:: Records for the task
-- pv_equiv track=rewrite | github.com/radhe2205/state-search | part3/assign.py | find_all_groups
-- ===== SOURCE A (Python) =====
-- import copy
--
-- def find_all_groups(userids):
--     final_groups = []
--     if len(userids) == 1:
--         return [[[userids[0]]]]
--     prev_groups = find_all_groups(userids[:len(userids) - 1])
--     for group in prev_groups:
--         for i in range(len(group)):
--             if len(group[i]) > 2:
--                 continue
--             new_group = copy.deepcopy(group)
--             new_group[i].append(userids[len(userids) - 1])
--             final_groups.append(new_group)
--         new_group = copy.deepcopy(group)
--         new_group.append([userids[len(userids) - 1]])
--         final_groups.append(new_group)
--     return final_groups
-- ===== SOURCE B (Python) =====
-- def find_all_groups(userids):
--     # Iterative build-up: fold each subsequent user into every partition so far,
--     # rebuilding lists instead of deepcopying whole partitions.
--     groups = [[[userids[0]]]]
--     for u in userids[1:]:
--         new = []
--         for part in groups:
--             for j in range(len(part)):
--                 if len(part[j]) <= 2:
--                     new.append([g + [u] if k == j else list(g)
--                                 for k, g in enumerate(part)])
--             new.append([list(g) for g in part] + [[u]])
--         groups = new
--     return groups
-- ===== Notes on version B (the rewrite author's own statement) =====
-- stated objective: simpler
-- what changed: Replaces A's recursion-on-prefix with an iterative left-to-right fold that inserts each user into every partition built so far, rebuilding lists per insertion instead of deepcopying the whole partition twice per placement.
import Mathlib
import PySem

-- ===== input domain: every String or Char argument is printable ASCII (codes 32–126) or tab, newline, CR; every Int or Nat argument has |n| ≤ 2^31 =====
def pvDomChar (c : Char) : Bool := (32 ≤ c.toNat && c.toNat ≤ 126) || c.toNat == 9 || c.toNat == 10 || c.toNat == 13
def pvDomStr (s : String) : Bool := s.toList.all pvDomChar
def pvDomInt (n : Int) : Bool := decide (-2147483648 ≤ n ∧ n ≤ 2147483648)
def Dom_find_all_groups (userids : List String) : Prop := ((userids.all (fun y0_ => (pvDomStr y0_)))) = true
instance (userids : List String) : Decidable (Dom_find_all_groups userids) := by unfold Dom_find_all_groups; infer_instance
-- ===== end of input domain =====

-- B replaces A's recursion on the prefix by an iterative fold over the users; same values, no speed claim.
-- On the empty list A raises RecursionError and B raises IndexError, so Pre_ excludes it.

-- ===== PORT A =====
-- A recurses on userids[:len-1]; on [] the Python recurses forever (RecursionError),
-- outside Pre_; the port returns [] there to be total.
def find_all_groups (userids : List String) : List (List (List String)) :=
  if h0 : userids = [] then []
  else if userids.length = 1 then [[[userids.headD ""]]]
  else
    let prev := find_all_groups userids.dropLast
    let last := userids.getLastD ""
    prev.foldl (fun final group =>
      let final := (List.range group.length).foldl (fun acc i =>
          if (group.getD i []).length > 2 then acc
          else acc ++ [group.set i ((group.getD i []) ++ [last])]) final
      final ++ [group ++ [[last]]]) []
termination_by userids.length
decreasing_by
  have := List.length_pos_of_ne_nil h0
  simp [List.length_dropLast]
  omega

-- ===== PORT B =====
-- B's Python raises IndexError on []; outside Pre_; port returns [] there.
def find_all_groups_alt (userids : List String) : List (List (List String)) :=
  match userids with
  | [] => []
  | u0 :: rest =>
    rest.foldl (fun groups u =>
      groups.foldl (fun new part =>
        let new := (List.range part.length).foldl (fun acc j =>
            if (part.getD j []).length ≤ 2 then
              acc ++ [part.mapIdx (fun k g => if k = j then g ++ [u] else g)]
            else acc) new
        new ++ [part.map (fun g => g) ++ [[u]]]) []) [[[u0]]]

-- ===== PRECONDITION & SPEC =====
-- Pre_ excludes only the empty list, on which A raises RecursionError (no value).
def Pre_find_all_groups (userids : List String) : Prop := userids ≠ []
instance (userids : List String) : Decidable (Pre_find_all_groups userids) := by unfold Pre_find_all_groups; infer_instance
def pvWitness_find_all_groups : List String := ["a", "b", "c"]

def Spec_find_all_groups (userids : List String) (out : List (List (List String))) : Prop := out = find_all_groups_alt userids
instance (userids : List String) (out : List (List (List String))) : Decidable (Spec_find_all_groups userids out) := by unfold Spec_find_all_groups; infer_instance

-- ===== CLAIM (what is proved, stated in full; the proofs are below) =====
def Claim_equal_find_all_groups : Prop := ∀ (userids : List String), Dom_find_all_groups userids → Pre_find_all_groups userids → Spec_find_all_groups userids (find_all_groups userids)

-- ===== LEMMAS AND PROOFS =====

-- the per-user step, as A computes it
def stepA (u : String) (prev : List (List (List String))) : List (List (List String)) :=
  prev.foldl (fun final group =>
    let final := (List.range group.length).foldl (fun acc i =>
        if (group.getD i []).length > 2 then acc
        else acc ++ [group.set i ((group.getD i []) ++ [u])]) final
    final ++ [group ++ [[u]]]) []

-- the per-user step, as B computes it
def stepB (u : String) (groups : List (List (List String))) : List (List (List String)) :=
  groups.foldl (fun new part =>
    let new := (List.range part.length).foldl (fun acc j =>
        if (part.getD j []).length ≤ 2 then
          acc ++ [part.mapIdx (fun k g => if k = j then g ++ [u] else g)]
        else acc) new
    new ++ [part.map (fun g => g) ++ [[u]]]) []

theorem mapIdx_id_aux (gs : List (List String)) : List.mapIdx (fun _ g => g) gs = gs := by
  induction gs with
  | nil => rfl
  | cons g gs ih => simp only [List.mapIdx_cons]; exact congrArg (g :: ·) ih

theorem mapIdx_congr_aux {α β : Type} (f g : Nat → α → β) (l : List α)
    (h : ∀ i a, f i a = g i a) : l.mapIdx f = l.mapIdx g := by
  induction l generalizing f g with
  | nil => rfl
  | cons a l ih =>
    simp only [List.mapIdx_cons, h 0 a]
    exact congrArg _ (ih _ _ (fun i b => h (i+1) b))

theorem set_eq_mapIdx (part : List (List String)) (j : Nat) (u : String) (h : j < part.length) :
    part.set j ((part.getD j []) ++ [u]) = part.mapIdx (fun k g => if k = j then g ++ [u] else g) := by
  induction part generalizing j with
  | nil => simp at h
  | cons g gs ih =>
    cases j with
    | zero => simp [List.mapIdx_cons, mapIdx_id_aux]
    | succ j =>
      have hj : j < gs.length := by simpa using h
      simp only [List.set_cons_succ, List.getD_cons_succ, List.mapIdx_cons]
      rw [ih j hj, if_neg (by omega : ¬ (0 = j+1))]
      refine congrArg _ (mapIdx_congr_aux _ _ gs ?_)
      intro i a
      by_cases hij : i = j
      · subst hij; simp
      · rw [if_neg hij, if_neg (by omega)]

theorem inner_eq (part : List (List String)) (u : String) (acc : List (List (List String))) :
    (List.range part.length).foldl (fun acc i =>
        if (part.getD i []).length > 2 then acc
        else acc ++ [part.set i ((part.getD i []) ++ [u])]) acc
    = (List.range part.length).foldl (fun acc j =>
        if (part.getD j []).length ≤ 2 then
          acc ++ [part.mapIdx (fun k g => if k = j then g ++ [u] else g)]
        else acc) acc := by
  apply PySem.List.foldl_congr_mem
  intro acc i hi
  have hlt : i < part.length := List.mem_range.mp hi
  by_cases h2 : (part.getD i []).length ≤ 2
  · rw [if_neg (by omega), if_pos h2, set_eq_mapIdx part i u hlt]
  · rw [if_pos (by omega), if_neg h2]

theorem step_eq (u : String) (gs : List (List (List String))) : stepA u gs = stepB u gs := by
  unfold stepA stepB
  apply PySem.List.foldl_congr_mem
  intro acc part _
  simp only [List.map_id']
  rw [inner_eq]

theorem alt_concat (u0 u : String) (rest : List String) :
    find_all_groups_alt (u0 :: (rest ++ [u])) = stepB u (find_all_groups_alt (u0 :: rest)) := by
  simp [find_all_groups_alt, stepB, List.foldl_append]

theorem A_concat (u0 u : String) (rest : List String) :
    find_all_groups (u0 :: (rest ++ [u])) = stepA u (find_all_groups (u0 :: rest)) := by
  rw [find_all_groups]
  have hne : (u0 :: (rest ++ [u])) ≠ [] := by simp
  have hlen : (u0 :: (rest ++ [u])).length ≠ 1 := by simp
  rw [dif_neg hne, if_neg hlen]
  have h1 : (u0 :: (rest ++ [u])).dropLast = u0 :: rest := by
    rw [show u0 :: (rest ++ [u]) = (u0 :: rest) ++ [u] by simp, List.dropLast_concat]
  have h2 : (u0 :: (rest ++ [u])).getLastD "" = u := by
    rw [List.getLastD_eq_getLast?, show u0 :: (rest ++ [u]) = (u0 :: rest) ++ [u] by simp, List.getLast?_concat]
    rfl
  rw [h1, h2]
  rfl

theorem main_eq (u0 : String) (rest : List String) :
    find_all_groups (u0 :: rest) = find_all_groups_alt (u0 :: rest) := by
  induction rest using List.reverseRecOn with
  | nil => simp [find_all_groups, find_all_groups_alt]
  | append_singleton rs u ih =>
    rw [A_concat, alt_concat, ih, step_eq]

-- ===== VERDICT (by name: the statement is the Claim_ definition above) =====
theorem find_all_groups_spec : Claim_equal_find_all_groups := by
  intro userids _ hpre
  unfold Spec_find_all_groups
  cases userids with
  | nil => exact absurd rfl hpre
  | cons u0 rest => exact main_eq u0 rest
::::
## Exercise directions
From the records above, copy only the lines starting with the line that holds "-- ===== CLAIM" and going on through the line that holds "induction gs with", exactly as written.

## Response
-- ===== CLAIM (what is proved, stated in full; the proofs are below) =====
def Claim_equal_find_all_groups : Prop := ∀ (userids : List String), Dom_find_all_groups userids → Pre_find_all_groups userids → Spec_find_all_groups userids (find_all_groups userids)

-- ===== LEMMAS AND PROOFS =====

-- the per-user step, as A computes it
def stepA (u : String) (prev : List (List (List String))) : List (List (List String)) :=
  prev.foldl (fun final group =>
    let final := (List.range group.length).foldl (fun acc i =>
        if (group.getD i []).length > 2 then acc
        else acc ++ [group.set i ((group.getD i []) ++ [u])]) final
    final ++ [group ++ [[u]]]) []

-- the per-user step, as B computes it
def stepB (u : String) (groups : List (List (List String))) : List (List (List String)) :=
  groups.foldl (fun new part =>
    let new := (List.range part.length).foldl (fun acc j =>
        if (part.getD j []).length ≤ 2 then
          acc ++ [part.mapIdx (fun k g => if k = j then g ++ [u] else g)]
        else acc) new
    new ++ [part.map (fun g => g) ++ [[u]]]) []

theorem mapIdx_id_aux (gs : List (List String)) : List.mapIdx (fun _ g => g) gs = gs := by
  induction gs with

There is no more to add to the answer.